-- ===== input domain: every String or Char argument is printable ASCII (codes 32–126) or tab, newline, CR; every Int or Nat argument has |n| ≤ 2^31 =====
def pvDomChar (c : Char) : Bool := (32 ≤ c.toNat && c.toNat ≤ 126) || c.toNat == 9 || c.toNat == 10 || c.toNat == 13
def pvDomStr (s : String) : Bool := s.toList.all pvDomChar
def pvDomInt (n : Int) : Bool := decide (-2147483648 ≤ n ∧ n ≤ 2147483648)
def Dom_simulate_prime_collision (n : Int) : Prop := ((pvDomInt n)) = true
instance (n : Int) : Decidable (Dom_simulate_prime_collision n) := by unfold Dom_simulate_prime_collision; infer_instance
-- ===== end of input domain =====

-- B replaces A's quadratic grid-pushing simulation by a closed-form construction of the
-- final two-row grid with frontiers = range(2, n+1); equality is proved for all n.

-- ===== PORT A =====
-- 'while len(row) <= col: row.append(0)' — the fuel col+1 only makes the recursion
-- structural; it always suffices (each append grows the row, at most col+1-len steps)
def pvExtendRowF : Nat → List Int → Nat → List Int
  | 0, row, _ => row
  | f+1, row, col => if row.length ≤ col then pvExtendRowF f (row ++ [0]) col else row
def pvExtendRow (row : List Int) (col : Nat) : List Int := pvExtendRowF (col + 1) row col

-- the 'while True' placement loop; state (grid, frontiers, col, depth).  The fuel only
-- makes the recursion structural: it never runs out on a state this port reaches (the
-- lemmas below compute every run).  Cells are read with getD; on every reached state the
-- index is in range, exactly where Python indexes.
def pvPlaceLoop (fuel : Nat) (num : Int) (grid : List (List Int)) (frontiers : List Int)
    (col depth : Nat) : List (List Int) × List Int :=
  match fuel with
  | 0 => (grid, frontiers)
  | fuel + 1 =>
    if (grid.getD depth []).getD col 0 = 0 then
      -- empty spot: place the number; frontier if this is a new column on the main line
      let grid' := grid.set depth ((grid.getD depth []).set col num)
      if depth = 0 ∧ col = (grid'.getD 0 []).length - 1 then (grid', frontiers ++ [num])
      else (grid', frontiers)
    else
      let depth' := depth + 1
      let grid1 := if grid.length ≤ depth' then grid ++ [List.replicate (grid.getD 0 []).length 0] else grid
      let grid2 := grid1.set depth' (pvExtendRow (grid1.getD depth' []) col)
      if (grid2.getD depth' []).getD col 0 = 0 then
        -- push the occupant from (depth'-1, col) down to (depth', col), go back up
        let grid3 := grid2.set depth' ((grid2.getD depth' []).set col ((grid2.getD (depth'-1) []).getD col 0))
        let grid4 := grid3.set (depth'-1) ((grid3.getD (depth'-1) []).set col 0)
        pvPlaceLoop fuel num grid4 frontiers col (depth'-1)
      else
        -- can't push deeper: move right, reset depth, extend all rows
        pvPlaceLoop fuel num (grid2.map (fun r => pvExtendRow r (col+1))) frontiers (col+1) 0

-- one iteration of 'for num in range(2, n+1)'
def pvStep (st : List (List Int) × List Int) (num : Int) : List (List Int) × List Int :=
  let grid := st.1.set 0 (pvExtendRow (st.1.getD 0 []) 0)
  pvPlaceLoop (num.toNat * 2 + 4) num grid st.2 0 0

def simulate_prime_collision (n : Int) : List Int × List (List Int) :=
  let st := (PySem.List.pyRange 2 (n+1) 1).foldl pvStep ([[]], [])
  (st.2, st.1)

-- ===== PORT B =====
def simulate_prime_collision_alt (n : Int) : List Int × List (List Int) :=
  let frontiers := PySem.List.pyRange 2 (n+1) 1
  if n < 2 then (frontiers, [[]])
  else if n = 2 then (frontiers, [[2]])
  else if PySem.Int.mod n 2 = 1 then
    (frontiers, [PySem.List.pyRange 3 (n+1) 2, PySem.List.pyRange 2 n 2])
  else
    (frontiers, [PySem.List.pyRange 3 n 2 ++ [n], PySem.List.pyRange 2 (n-1) 2 ++ [0]])

-- ===== PRECONDITION & SPEC =====
def Spec_simulate_prime_collision (n : Int) (out : List Int × List (List Int)) : Prop := out = simulate_prime_collision_alt n
instance (n : Int) (out : List Int × List (List Int)) : Decidable (Spec_simulate_prime_collision n out) := by unfold Spec_simulate_prime_collision; infer_instance

-- ===== CLAIM (what is proved, stated in full; the proofs are below) =====
def Claim_equal_simulate_prime_collision : Prop := ∀ (n : Int), Dom_simulate_prime_collision n → Spec_simulate_prime_collision n (simulate_prime_collision n)

-- ===== LEMMAS AND PROOFS =====

theorem pvExtendRowF_of_lt {row : List Int} {col : Nat} (f : Nat) (h : col < row.length) :
    pvExtendRowF f row col = row := by
  cases f with
  | zero => rfl
  | succ f => simp [pvExtendRowF, Nat.not_le.mpr h]

theorem pvExtendRow_of_lt {row : List Int} {col : Nat} (h : col < row.length) :
    pvExtendRow row col = row := pvExtendRowF_of_lt _ h

-- one scan iteration over an occupied column
theorem pvScanStep (num : Int) (f : List Int) (a b : List Int) (s c : Nat)
    (hc : c < a.length) (hab : b.length = a.length)
    (ha : a.getD c 0 ≠ 0) (hb : b.getD c 0 ≠ 0) :
    pvPlaceLoop (s + 1) num [a, b] f c 0 =
      pvPlaceLoop s num [pvExtendRow a (c+1), pvExtendRow b (c+1)] f (c+1) 0 := by
  rw [pvPlaceLoop]
  simp only [List.getD_cons_zero, List.length_cons, List.length_nil]
  rw [if_neg ha]
  simp only [List.getD, List.set_cons_succ, List.set_cons_zero, List.map, Nat.add_sub_cancel,
    show ¬((0:Nat)+1+1 ≤ 0+1) by omega, if_false]
  simp only [List.getElem?_cons_succ, List.getElem?_cons_zero, Option.getD_some,
    pvExtendRow_of_lt (show c < b.length by omega)]
  rw [if_neg (by simpa [List.getD_eq_getElem?_getD] using hb)]

theorem pvSetAppend (a : List Int) (x y : Int) : (a ++ [x]).set a.length y = a ++ [y] := by
  rw [List.set_append_right _ _ (le_refl _)]
  simp

theorem pvGetDAppend (a : List Int) (x : Int) : (a ++ [x]).getD a.length 0 = x := by
  rw [List.getD_eq_getElem _ _ (by simp)]
  simp

theorem pvGetDAppend_lt (a : List Int) (x : Int) {j : Nat} (h : j < a.length) :
    (a ++ [x]).getD j 0 = a.getD j 0 := by
  rw [List.getD_eq_getElem _ _ (by simp; omega), List.getD_eq_getElem _ _ h]
  simp [List.getElem_append_left h]

theorem pvPlace0 (num : Int) (f : List Int) (a r : List Int) (s : Nat) :
    pvPlaceLoop (s + 1) num [a ++ [0], r] f a.length 0 =
      ([a ++ [num], r], f ++ [num]) := by
  rw [pvPlaceLoop]
  simp only [List.getD_cons_zero, pvGetDAppend, List.set_cons_zero, pvSetAppend]
  simp only [if_true]
  rw [if_pos ⟨trivial, by simp⟩]

theorem pvFinishEven (num x : Int) (f : List Int) (a b : List Int) (s : Nat)
    (hx : x ≠ 0) (hab : b.length = a.length) :
    pvPlaceLoop (s + 1 + 1) num [a ++ [x], b ++ [0]] f a.length 0 =
      ([a ++ [num], b ++ [x]], f ++ [num]) := by
  rw [pvPlaceLoop]
  simp only [List.getD_cons_zero, pvGetDAppend]
  rw [if_neg hx]
  simp only [List.length_cons, List.length_nil, show ¬((0:Nat)+1+1 ≤ 0+1) by omega, if_false,
    List.getD, List.getElem?_cons_succ, List.getElem?_cons_zero, Option.getD_some,
    Nat.add_sub_cancel, List.set_cons_succ, List.set_cons_zero]
  rw [pvExtendRow_of_lt (show a.length < (b ++ [0]).length by simp; omega)]
  have hz : ((b ++ [0]).getD a.length 0) = 0 := by rw [← hab]; exact pvGetDAppend b 0
  rw [if_pos (by simpa [List.getD_eq_getElem?_getD] using hz)]
  have h1 : ((a ++ [x])[a.length]?.getD 0) = x := by
    simpa [List.getD_eq_getElem?_getD] using pvGetDAppend a x
  rw [h1]
  have h2 : (b ++ [0]).set a.length x = b ++ [x] := by rw [← hab]; exact pvSetAppend b 0 x
  rw [h2, pvSetAppend]
  exact pvPlace0 num f a (b ++ [x]) s

def pvOddRow (L : Nat) : List Int := (List.range L).map (fun (i : Nat) => 3 + 2*(i:Int))
def pvEvenRow (L : Nat) : List Int := (List.range L).map (fun (i : Nat) => 2 + 2*(i:Int))
theorem pvOddRow_length (L : Nat) : (pvOddRow L).length = L := by simp [pvOddRow]
theorem pvEvenRow_length (L : Nat) : (pvEvenRow L).length = L := by simp [pvEvenRow]
theorem pvOddRow_succ (L : Nat) : pvOddRow (L+1) = pvOddRow L ++ [3 + 2*(L:Int)] := by
  simp [pvOddRow, List.range_succ]
theorem pvEvenRow_succ (L : Nat) : pvEvenRow (L+1) = pvEvenRow L ++ [2 + 2*(L:Int)] := by
  simp [pvEvenRow, List.range_succ]
theorem pvOddRow_getD_ne {L j : Nat} (h : j < L) : (pvOddRow L).getD j 0 ≠ 0 := by
  rw [List.getD_eq_getElem _ _ (by rw [pvOddRow_length]; exact h)]
  simp only [pvOddRow, List.getElem_map]
  omega
theorem pvEvenRow_getD_ne {L j : Nat} (h : j < L) : (pvEvenRow L).getD j 0 ≠ 0 := by
  have hl : j < (pvEvenRow L).length := by rw [pvEvenRow_length]; exact h
  rw [List.getD_eq_getElem _ _ hl]
  have hm := List.getElem_mem hl
  generalize (pvEvenRow L)[j]'hl = x at hm ⊢
  simp only [pvEvenRow, List.mem_map, List.mem_range] at hm
  obtain ⟨i, hi, he⟩ := hm
  have hi' : ∃ a : Nat, a < L ∧ i = (a:Int) := by simpa using hi
  obtain ⟨a', _, ha'⟩ := hi'
  omega
theorem pvExtendRow_append_zero {row : List Int} {col : Nat} (h : row.length = col) :
    pvExtendRow row col = row ++ [0] := by
  rw [pvExtendRow, pvExtendRowF]
  simp only [h, le_refl, if_true]
  exact pvExtendRowF_of_lt _ (by simp [List.length_append, h])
────────────────────────────────────────
● **WORK REQUIRED**
From the records above, print only the lines between the one holding "-- one scan iteration over an occupied column" and the one holding "(ha : a.getD", inclusive, exactly as they stand.

● **RESULT BELOW**
-- one scan iteration over an occupied column
theorem pvScanStep (num : Int) (f : List Int) (a b : List Int) (s c : Nat)
    (hc : c < a.length) (hab : b.length = a.length)
    (ha : a.getD c 0 ≠ 0) (hb : b.getD c 0 ≠ 0) :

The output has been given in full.